The following is an unedited version of an article written for the International Press Institute report ‘Brave News Worlds (PDF)‘
For the past two centuries journalists have dealt in the currency of information: we transmuted base metals into narrative gold. But information is changing.
At first, the base metals were eye witness accounts, and interviews. Later we learned to melt down official reports, research papers, and balance sheets. And most recently our alloys have been diluted by statements and press releases.
But now journalists are having to get to grips with a new type of information: data. And this is a very rich seam indeed.
Data: what, how and why
Data is a broad term so I should define it here: I am not talking here about statistics or numbers in general, because those are nothing new to journalists. When I talk about data I mean information that can be processed by computers.
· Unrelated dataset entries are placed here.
-- pv_equiv track=rewrite | github.com/Lhy723/ditto-skill | scripts/synthesize_skill.py | render_subskill
-- ===== SOURCE A (Python) =====
-- def render_subskill(title: str, payload: dict[str, object]) -> str:
--     evidence_lines = [f"- {line}" for line in payload.get("evidence_refs", [])]
--     if not evidence_lines:
--         evidence_lines = ["- No explicit evidence refs recorded."]
--     return "\n".join(
--         [
--             f"# {title}",
--             "",
--             "## When to use",
--             *[f"- {line}" for line in payload.get("when_to_use", [])],
--             "",
--             "## What to do",
--             *[f"- {line}" for line in payload.get("what_to_do", [])],
--             "",
--             "## What to avoid",
--             *[f"- {line}" for line in payload.get("what_to_avoid", [])],
--             "",
--             "## Signals to watch",
--             *[f"- {line}" for line in payload.get("signals_to_watch", [])],
--             "",
--             "## Evidence from source repo",
--             *evidence_lines,
--         ]
--     )
-- ===== SOURCE B (Python) =====
-- def render_subskill(title: str, payload: dict[str, object]) -> str:
--     specs = [
--         ("When to use", "when_to_use"),
--         ("What to do", "what_to_do"),
--         ("What to avoid", "what_to_avoid"),
--         ("Signals to watch", "signals_to_watch"),
--         ("Evidence from source repo", "evidence_refs"),
--     ]
--
--     def render(i: int) -> str:
--         if i == len(specs):
--             return ""
--         heading, key = specs[i]
--         body = "".join(f"\n- {item}" for item in payload.get(key, []))
--         if key == "evidence_refs" and not body:
--             body = "\n- No explicit evidence refs recorded."
--         return f"\n\n## {heading}{body}" + render(i + 1)
--
--     return f"# {title}" + render(0)
-- ===== Notes on version B (the rewrite author's own statement) =====
-- stated objective: alternative
-- what changed: Instead of assembling a flat list of lines and join('\n')-ing it, B builds the output string directly by concatenation: a recursive function walks a (heading, key) spec list, emitting each section as '\n\n## heading' plus '\n- item' fragments, with the evidence fallback detected as an empty body string rather than an empty line list.
import Mathlib
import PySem

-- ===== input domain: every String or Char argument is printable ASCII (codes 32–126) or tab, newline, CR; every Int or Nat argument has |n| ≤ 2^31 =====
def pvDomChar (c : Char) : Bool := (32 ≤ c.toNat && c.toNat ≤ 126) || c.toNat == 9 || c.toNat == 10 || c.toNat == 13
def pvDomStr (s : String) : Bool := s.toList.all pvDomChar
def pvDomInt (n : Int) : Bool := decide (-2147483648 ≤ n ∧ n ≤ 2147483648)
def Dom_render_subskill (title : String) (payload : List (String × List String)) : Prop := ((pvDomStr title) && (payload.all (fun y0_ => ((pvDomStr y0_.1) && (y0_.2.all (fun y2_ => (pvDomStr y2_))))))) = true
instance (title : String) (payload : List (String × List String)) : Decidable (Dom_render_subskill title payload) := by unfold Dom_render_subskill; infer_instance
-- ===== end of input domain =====

-- B builds the output string directly by recursive concatenation over a (heading, key) spec list
-- instead of A's join("\n") of one flat literal line list; objective: alternative (same cost).


-- ===== PORT A =====
def render_subskill (title : String) (payload : List (String × List String)) : String :=
  let evidence_lines := (PySem.Dict.getD (PySem.Dict.mk payload) "evidence_refs" []).map (fun line => "- " ++ line)
  let evidence_lines := if evidence_lines.isEmpty then ["- No explicit evidence refs recorded."] else evidence_lines
  PySem.Str.join "\n"
    (["# " ++ title,
      "",
      "## When to use"] ++
      (PySem.Dict.getD (PySem.Dict.mk payload) "when_to_use" []).map (fun line => "- " ++ line) ++
     ["",
      "## What to do"] ++
      (PySem.Dict.getD (PySem.Dict.mk payload) "what_to_do" []).map (fun line => "- " ++ line) ++
     ["",
      "## What to avoid"] ++
      (PySem.Dict.getD (PySem.Dict.mk payload) "what_to_avoid" []).map (fun line => "- " ++ line) ++
     ["",
      "## Signals to watch"] ++
      (PySem.Dict.getD (PySem.Dict.mk payload) "signals_to_watch" []).map (fun line => "- " ++ line) ++
     ["",
      "## Evidence from source repo"] ++
      evidence_lines)

-- ===== PORT B =====
-- B: recursion over the spec list, emitting each section as one concatenated string fragment.
def pvSpecs : List (String × String) :=
  [("When to use", "when_to_use"),
   ("What to do", "what_to_do"),
   ("What to avoid", "what_to_avoid"),
   ("Signals to watch", "signals_to_watch"),
   ("Evidence from source repo", "evidence_refs")]

def pvRenderSections (payload : List (String × List String)) : List (String × String) → String
  | [] => ""
  | (heading, key) :: rest =>
      let body := PySem.Str.join "" ((PySem.Dict.getD (PySem.Dict.mk payload) key []).map (fun item => "\n- " ++ item))
      let body := if key == "evidence_refs" && body == "" then "\n- No explicit evidence refs recorded." else body
      "\n\n## " ++ heading ++ body ++ pvRenderSections payload rest

def render_subskill_alt (title : String) (payload : List (String × List String)) : String :=
  "# " ++ title ++ pvRenderSections payload pvSpecs

-- ===== PRECONDITION & SPEC =====
def Spec_render_subskill (title : String) (payload : List (String × List String)) (out : String) : Prop := out = render_subskill_alt title payload
instance (title : String) (payload : List (String × List String)) (out : String) : Decidable (Spec_render_subskill title payload out) := by unfold Spec_render_subskill; infer_instance

-- ===== CLAIM (what is proved, stated in full; the proofs are below) =====
def Claim_equal_render_subskill : Prop := ∀ (title : String) (payload : List (String × List String)), Dom_render_subskill title payload → Spec_render_subskill title payload (render_subskill title payload)

-- ===== LEMMAS AND PROOFS =====

theorem pv_chars_join_nil_sep (l : List (List Char)) : PySem.Chars.join [] l = l.flatten := by
  induction l with
  | nil => rfl
  | cons x l ih =>
    cases l with
    | nil => simp [PySem.Chars.join_singleton]
    | cons y m => simp [PySem.Chars.join_cons_cons] at *; simp [ih]

theorem pv_chars_join_cons (sep x : List Char) (l : List (List Char)) :
    PySem.Chars.join sep (x :: l) = x ++ (l.map (fun s => sep ++ s)).flatten := by
  induction l generalizing x with
  | nil => simp [PySem.Chars.join_singleton]
  | cons y m ih => simp [PySem.Chars.join_cons_cons, ih y]

theorem pv_join_empty_nil : PySem.Str.join "" [] = "" := rfl

theorem pv_join_empty_cons (x : String) (l : List String) :
    PySem.Str.join "" (x :: l) = x ++ PySem.Str.join "" l := by
  apply String.toList_inj.mp
  simp [PySem.Str.toList_join, pv_chars_join_nil_sep, String.toList_append]

theorem pv_join_empty_append (a b : List String) :
    PySem.Str.join "" (a ++ b) = PySem.Str.join "" a ++ PySem.Str.join "" b := by
  apply String.toList_inj.mp
  simp [PySem.Str.toList_join, pv_chars_join_nil_sep, String.toList_append]

theorem pv_nl_toList : ("\n" : String).toList = ['\n'] := rfl

theorem pv_join_nl (x : String) (l : List String) :
    PySem.Str.join "\n" (x :: l) = x ++ PySem.Str.join "" (l.map (fun s => "\n" ++ s)) := by
  apply String.toList_inj.mp
  simp [PySem.Str.toList_join, pv_chars_join_cons, pv_chars_join_nil_sep, String.toList_append,
    List.map_map, Function.comp_def, pv_nl_toList]

theorem pv_bullet (s : String) : ("\n" : String) ++ ("- " ++ s) = "\n- " ++ s := by
  rw [← String.append_assoc]
  exact congrArg (· ++ s) (show ("\n" : String) ++ "- " = "\n- " from rfl)

theorem pv_sec1 (r : String) :
    ("\n" : String) ++ ("\n## When to use" ++ r) = "\n\n## When to use" ++ r := by
  rw [← String.append_assoc]
  exact congrArg (· ++ r) (show ("\n" : String) ++ "\n## When to use" = "\n\n## When to use" from rfl)

theorem pv_sec2 (r : String) :
    ("\n" : String) ++ ("\n## What to do" ++ r) = "\n\n## What to do" ++ r := by
  rw [← String.append_assoc]
  exact congrArg (· ++ r) (show ("\n" : String) ++ "\n## What to do" = "\n\n## What to do" from rfl)

theorem pv_sec3 (r : String) :
    ("\n" : String) ++ ("\n## What to avoid" ++ r) = "\n\n## What to avoid" ++ r := by
  rw [← String.append_assoc]
  exact congrArg (· ++ r) (show ("\n" : String) ++ "\n## What to avoid" = "\n\n## What to avoid" from rfl)

theorem pv_sec4 (r : String) :
    ("\n" : String) ++ ("\n## Signals to watch" ++ r) = "\n\n## Signals to watch" ++ r := by
  rw [← String.append_assoc]
  exact congrArg (· ++ r) (show ("\n" : String) ++ "\n## Signals to watch" = "\n\n## Signals to watch" from rfl)

theorem pv_sec5 (r : String) :
    ("\n" : String) ++ ("\n## Evidence from source repo" ++ r) = "\n\n## Evidence from source repo" ++ r := by
  rw [← String.append_assoc]
  exact congrArg (· ++ r) (show ("\n" : String) ++ "\n## Evidence from source repo" = "\n\n## Evidence from source repo" from rfl)

-- ===== VERDICT (by name: the statement is the Claim_ definition above) =====
theorem render_subskill_spec : Claim_equal_render_subskill := by
  intro title payload _
  unfold Spec_render_subskill render_subskill render_subskill_alt
  simp only [pvRenderSections, pvSpecs]
  cases hev : PySem.Dict.getD (PySem.Dict.mk payload) "evidence_refs" [] with
  | nil =>
      simp [List.cons_append, List.map_cons, List.map_append, List.map_map, Function.comp_def,
        pv_join_nl, pv_join_empty_append, pv_join_empty_cons, pv_join_empty_nil,
        pv_bullet, pv_sec1, pv_sec2, pv_sec3, pv_sec4,
        String.append_assoc]
  | cons e es =>
      simp [List.cons_append, List.map_cons, List.map_append, List.map_map, Function.comp_def,
        pv_join_nl, pv_join_empty_append, pv_join_empty_cons,
        pv_bullet, pv_sec1, pv_sec2, pv_sec3, pv_sec4, pv_sec5,
        String.append_assoc]
-- pv_equiv track=rewrite | github.com/kpmerry/Advent-of-Code | 2024 Advent of Code/8/8.py | match_nodes
-- ===== SOURCE A (Python) =====
-- def match_nodes(nodes, grid):
--     """Creates a list of pairs of matching node types."""
--     nodes.sort(key=lambda x: x[2])
--
--     # Create list of unique node types.
--     node_dict = {}
--     for data in nodes:
--         if data[2] in node_dict:
--             (node_dict[data[2]]).append((data[0], data[1]))
--         else:
--             node_dict[data[2]] = [(data[0], data[1])]
--
--     # Find all the possible pairs of matching nodes.
--     pairs = []
--     for key in node_dict:
--         index = 1
--         for i in range(len(node_dict[key])):
--             for j in range(index, len(node_dict[key])):
--                 pairs.append((node_dict[key][i], node_dict[key][j]))
--             index += 1
--
--     return pairs
-- ===== SOURCE B (Python) =====
-- def match_nodes(nodes, grid):
--     """Creates a list of pairs of matching node types."""
--     nodes.sort(key=lambda x: x[2])
--
--     # After the sort, nodes of the same type are contiguous: sweep once with
--     # two pointers to cut out each run, then pair the run front-to-back.
--     pairs = []
--     n = len(nodes)
--     i = 0
--     while i < n:
--         j = i + 1
--         while j < n and nodes[j][2] == nodes[i][2]:
--             j += 1
--         group = [(x, y) for x, y, _ in nodes[i:j]]
--         while group:
--             first = group.pop(0)
--             pairs += [(first, other) for other in group]
--         i = j
--     return pairs
-- ===== Notes on version B (the rewrite author's own statement) =====
-- stated objective: alternative
-- what changed: Replaces the grouping dict and the dict-keyed triple index loop with a single two-pointer sweep over the sorted list that cuts out each contiguous same-type run and pairs it by popping the front, maintaining no dict or index table.
import Mathlib
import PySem
-- ===== LEMMAS AND PROOFS =====

-- proof hub: the greedy chunk strings of one line (cur = ' ' + packed words so far)
def pvPack (cc : Int) : List (List Char) → List Char → List (List Char)
  | [], cur => if 1 < cur.length then [cur] else []
  | w :: rest, cur =>
    if (cur.length : Int) + w.length + 1 ≥ cc then
      cur :: pvPack cc rest ([' '] ++ w ++ [' '])
    else
      pvPack cc rest (cur ++ w ++ [' '])

-- the raw pieces of the consecutive cut pairs of c
def pvPairsMap (words : List (List Char)) (c : List Int) : List (List Char) :=
  (c.zip c.tail).map (pvPieceRaw words)

-- A's loop (started with index = len(one_line)) followed by its final flush equals
-- the formatted chunks of pvPack appended to the accumulated output.
theorem pvALoop_pack (cc : Int) : ∀ (ws : List (List Char)) (out : List String) (one : List Char) (idx : Int),
    idx = (one.length : Int) →
    (if (pvALoop cc ws out one idx).2.2 > 1
       then (pvALoop cc ws out one idx).1 ++ [String.ofList (pvLjust (pvALoop cc ws out one idx).2.1 cc)]
       else (pvALoop cc ws out one idx).1)
    = out ++ (pvPack cc ws one).map (fun cs => String.ofList (pvLjust cs cc)) := by
  intro ws
  induction ws with
  | nil =>
    intro out one idx hidx
    subst hidx
    simp only [pvALoop, pvPack]
    by_cases h : 1 < one.length
    · have : ((one.length : Int) > 1) := by exact_mod_cast h
      simp [this, h]
    · have : ¬ ((one.length : Int) > 1) := by exact_mod_cast h
      simp [this, h]
  | cons w rest ih =>
    intro out one idx hidx
    subst hidx
    simp only [pvALoop, pvPack]
    by_cases h : (one.length : Int) + w.length + 1 ≥ cc
    · simp only [h, if_pos]
      rw [ih _ _ _ (by simp; omega)]
      simp
    · simp only [h, if_neg, not_false_iff]
      rw [ih _ _ _ (by simp; omega)]
-- pv_equiv track=rewrite | github.com/ahirsharan/LocalTextSearch | pygrep.py | newlines_index
-- ===== SOURCE A (Python) =====
-- def newlines_index(text):
--     newlines_list = [0]
--     index = 1
--
--     for char in text:
--         if char == '\n':
--             newlines_list.append(index)
--
--         index += 1
--
--     return newlines_list
-- ===== SOURCE B (Python) =====
-- def newlines_index(text):
--     parts = text.split('\n')
--     result = [0]
--     off = 0
--     for part in parts[:-1]:
--         off += len(part) + 1
--         result.append(off)
--     return result
-- ===== Notes on version B (the rewrite author's own statement) =====
-- stated objective: faster
-- what changed: B splits the text into lines once with str.split and prefix-sums the segment lengths, replacing A's per-character Python loop with a running index.
import Mathlib
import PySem

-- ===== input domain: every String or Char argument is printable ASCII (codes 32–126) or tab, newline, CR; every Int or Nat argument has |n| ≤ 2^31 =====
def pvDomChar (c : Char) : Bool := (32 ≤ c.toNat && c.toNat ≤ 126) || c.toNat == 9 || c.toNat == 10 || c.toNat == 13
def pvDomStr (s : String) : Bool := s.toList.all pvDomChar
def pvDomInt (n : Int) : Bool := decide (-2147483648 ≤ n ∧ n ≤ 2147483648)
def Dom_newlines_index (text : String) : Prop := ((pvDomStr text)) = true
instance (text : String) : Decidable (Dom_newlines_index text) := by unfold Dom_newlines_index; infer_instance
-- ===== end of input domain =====

-- B splits the text on '\n' once and prefix-sums segment lengths, instead of A's per-character scan with a running index; return values proved equal.

-- ===== PORT A =====
def newlines_index (text : String) : List Int :=
  (text.toList.foldl
    (fun (st : List Int × Int) c =>
      ((if c = '\n' then st.1 ++ [st.2] else st.1), st.2 + 1))
    ([0], 1)).1

-- ===== PORT B =====
def newlines_index_alt (text : String) : List Int :=
  let parts := PySem.Chars.splitOn text.toList ['\n']
  ((PySem.List.slice parts none (some (-1))).foldl
    (fun (st : List Int × Int) part =>
      (st.1 ++ [st.2 + (part.length : Int) + 1], st.2 + (part.length : Int) + 1))
    ([0], 0)).1

-- ===== PRECONDITION & SPEC =====
def Spec_newlines_index (text : String) (out : List Int) : Prop := out = newlines_index_alt text
instance (text : String) (out : List Int) : Decidable (Spec_newlines_index text out) := by unfold Spec_newlines_index; infer_instance

-- ===== CLAIM (what is proved, stated in full; the proofs are below) =====
def Claim_equal_newlines_index : Prop := ∀ (text : String), Dom_newlines_index text → Spec_newlines_index text (newlines_index text)

-- ===== LEMMAS AND PROOFS =====

-- positions (1-based running index) just after each newline of cs, starting at idx
def pvG : List Char → Int → List Int
  | [], _ => []
  | c :: cs, idx => if c = '\n' then idx :: pvG cs (idx + 1) else pvG cs (idx + 1)

theorem pvA_fold (cs : List Char) (res : List Int) (idx : Int) :
    (cs.foldl (fun (st : List Int × Int) c =>
      ((if c = '\n' then st.1 ++ [st.2] else st.1), st.2 + 1)) (res, idx)).1
      = res ++ pvG cs idx := by
  induction cs generalizing res idx with
  | nil => simp [pvG]
  | cons c cs ih =>
    by_cases h : c = '\n' <;> simp [pvG, h, ih]

theorem pvG_no (p : List Char) (h : '\n' ∉ p) (idx : Int) : pvG p idx = [] := by
  induction p generalizing idx with
  | nil => rfl
  | cons c cs ih =>
    simp only [List.mem_cons, not_or] at h
    simp [pvG, Ne.symm h.1, ih h.2]

theorem pvG_append (p : List Char) (h : '\n' ∉ p) (cs : List Char) (idx : Int) :
    pvG (p ++ cs) idx = pvG cs (idx + p.length) := by
  induction p generalizing idx with
  | nil => simp
  | cons c q ih =>
    simp only [List.mem_cons, not_or] at h
    simp only [List.cons_append, pvG, if_neg (Ne.symm h.1), ih h.2]
    congr 1
    simp only [List.length_cons]
    push_cast
    ring

theorem pv_go_eq (fuel : Nat) (l cur : List Char) (acc : List (List Char))
    (hf : l.length ≤ fuel) :
    PySem.Chars.splitOn.go ['\n'] (fuel + 1) l cur acc
      = acc.reverse ++ (List.splitOnP (fun c => c == '\n') l).modifyHead (cur.reverse ++ ·) := by
  induction fuel generalizing l cur acc with
  | zero =>
    have hl : l = [] := List.eq_nil_of_length_eq_zero (Nat.le_zero.mp hf)
    subst hl
    simp [PySem.Chars.splitOn.go, List.splitOnP_nil]
  | succ f ih =>
    cases l with
    | nil => simp [PySem.Chars.splitOn.go, List.splitOnP_nil]
    | cons c rest =>
      simp only [List.length_cons, Nat.add_le_add_iff_right] at hf
      by_cases h : c = '\n'
      · subst h
        rw [show PySem.Chars.splitOn.go ['\n'] (f + 1 + 1) ('\n' :: rest) cur acc
              = PySem.Chars.splitOn.go ['\n'] (f + 1) rest [] (cur.reverse :: acc) by
            simp [PySem.Chars.splitOn.go, List.isPrefixOf]]
        rw [ih rest [] (cur.reverse :: acc) hf]
        rw [List.splitOnP_cons]
        simp only [beq_self_eq_true, if_true, List.reverse_cons, List.reverse_nil,
          List.nil_append, List.modifyHead_cons, List.append_assoc, List.cons_append,
          List.nil_append, List.append_nil]
        rcases hsp : List.splitOnP (fun c => c == '\n') rest with _ | ⟨p, ps⟩
        · exact absurd hsp (List.splitOnP_ne_nil _ _)
        · simp
      · rw [show PySem.Chars.splitOn.go ['\n'] (f + 1 + 1) (c :: rest) cur acc
              = PySem.Chars.splitOn.go ['\n'] (f + 1) rest (c :: cur) acc by
            have hcond : List.isPrefixOf ['\n'] (c :: rest) = false := by
              simp only [List.isPrefixOf, Bool.and_eq_false_iff, beq_eq_false_iff_ne, ne_eq]
              exact Or.inl fun h' => h h'.symm
            simp [PySem.Chars.splitOn.go, hcond]]
        rw [ih rest (c :: cur) acc hf]
        rw [List.splitOnP_cons]
        simp only [h, beq_iff_eq, if_neg h]
        rcases hsp : List.splitOnP (fun c => c == '\n') rest with _ | ⟨p, ps⟩
        · exact absurd hsp (List.splitOnP_ne_nil _ _)
        · simp

theorem pv_splitOn_newline (cs : List Char) :
    PySem.Chars.splitOn cs ['\n'] = List.splitOnP (fun c => c == '\n') cs := by
  unfold PySem.Chars.splitOn
  rw [pv_go_eq cs.length cs [] [] (le_refl _)]
  rcases hsp : List.splitOnP (fun c => c == '\n') cs with _ | ⟨p, ps⟩
  · exact absurd hsp (List.splitOnP_ne_nil _ _)
  · simp

theorem pv_parts_no_newline (cs : List Char) :
    ∀ q ∈ List.splitOnP (fun c => c == '\n') cs, '\n' ∉ q := by
  induction cs with
  | nil => simp [List.splitOnP_nil]
  | cons c rest ih =>
    rw [List.splitOnP_cons]
    by_cases h : c = '\n'
    · simp only [h, beq_self_eq_true, if_pos rfl]
      intro q hq
      rcases List.mem_cons.mp hq with h1 | h1
      · simp [h1]
      · exact ih q h1
    · simp only [beq_iff_eq, if_neg h]
      rcases hsp : List.splitOnP (fun c => c == '\n') rest with _ | ⟨p, ps⟩
      · exact absurd hsp (List.splitOnP_ne_nil _ _)
      · intro q hq
        rcases List.mem_cons.mp hq with h1 | h1
        · subst h1
          have hp := ih p (by rw [hsp]; exact List.mem_cons_self)
          simp [Ne.symm h, hp]
        · exact ih q (by rw [hsp]; exact List.mem_cons_of_mem _ h1)

theorem pv_slice_dropLast {α : Type} (l : List α) :
    PySem.List.slice l none (some (-1)) = l.dropLast := by
  show List.take (PySem.List.clampIdx l.length (-1) - 0) (List.drop 0 l) = l.dropLast
  rw [List.drop_zero, Nat.sub_zero, List.dropLast_eq_take]
  congr 1
  simp only [PySem.List.clampIdx]
  split_ifs <;> omega

theorem pv_fold_parts (parts : List (List Char)) (hne : parts ≠ [])
    (hno : ∀ q ∈ parts, '\n' ∉ q) (res : List Int) (off : Int) :
    ((parts.dropLast).foldl (fun (st : List Int × Int) part =>
        (st.1 ++ [st.2 + (part.length : Int) + 1], st.2 + (part.length : Int) + 1)) (res, off)).1
      = res ++ pvG (List.intercalate ['\n'] parts) (off + 1) := by
  induction parts generalizing res off with
  | nil => exact absurd rfl hne
  | cons p ps ih =>
    cases ps with
    | nil =>
      simp [List.intercalate, pvG_no p (hno p List.mem_cons_self)]
    | cons q qs =>
      have hno' : ∀ r ∈ q :: qs, '\n' ∉ r := fun r hr => hno r (List.mem_cons_of_mem _ hr)
      simp only [List.dropLast_cons₂, List.foldl_cons]
      rw [ih (by simp) hno' (res ++ [off + (p.length : Int) + 1]) (off + (p.length : Int) + 1)]
      rw [show List.intercalate ['\n'] (p :: q :: qs)
            = p ++ ['\n'] ++ List.intercalate ['\n'] (q :: qs) by
          simp [List.intercalate, List.intersperse]]
      rw [show p ++ ['\n'] ++ List.intercalate ['\n'] (q :: qs)
            = p ++ ('\n' :: List.intercalate ['\n'] (q :: qs)) by simp]
      rw [pvG_append p (hno p List.mem_cons_self)]
      simp only [List.singleton_append, pvG, if_pos rfl, List.append_assoc]
      congr 2
      · ring
      · congr 1
        ring

-- ===== VERDICT (by name: the statement is the Claim_ definition above) =====
theorem newlines_index_spec : Claim_equal_newlines_index := by
  intro text _
  unfold Spec_newlines_index newlines_index newlines_index_alt
  rw [pvA_fold]
  simp only [pv_splitOn_newline, pv_slice_dropLast]
  rw [pv_fold_parts _ (List.splitOnP_ne_nil _ _) (pv_parts_no_newline _) [0] 0]
  have h : List.intercalate ['\n'] (List.splitOnP (fun c => c == '\n') text.toList) = text.toList := by
    exact List.intercalate_splitOn text.toList '\n'
  rw [h]
  norm_num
This is a crucial distinction: it is one thing for a journalist to look at a balance sheet on paper; it is quite another to be able to dig through those figures on a spreadsheet, or to write a programming script to analyse that data, and match it to other sources of information. We can also more easily analyse new types of data, such as live data, large amounts of text, user behaviour patterns, and network connections.
And that, for me, is hugely important. Indeed, it is potentially transformational. Adding computer processing power to our journalistic arsenal allows us to do more, faster, more accurately, and with others. All of which opens up new opportunities – and new dangers. Things are going to change.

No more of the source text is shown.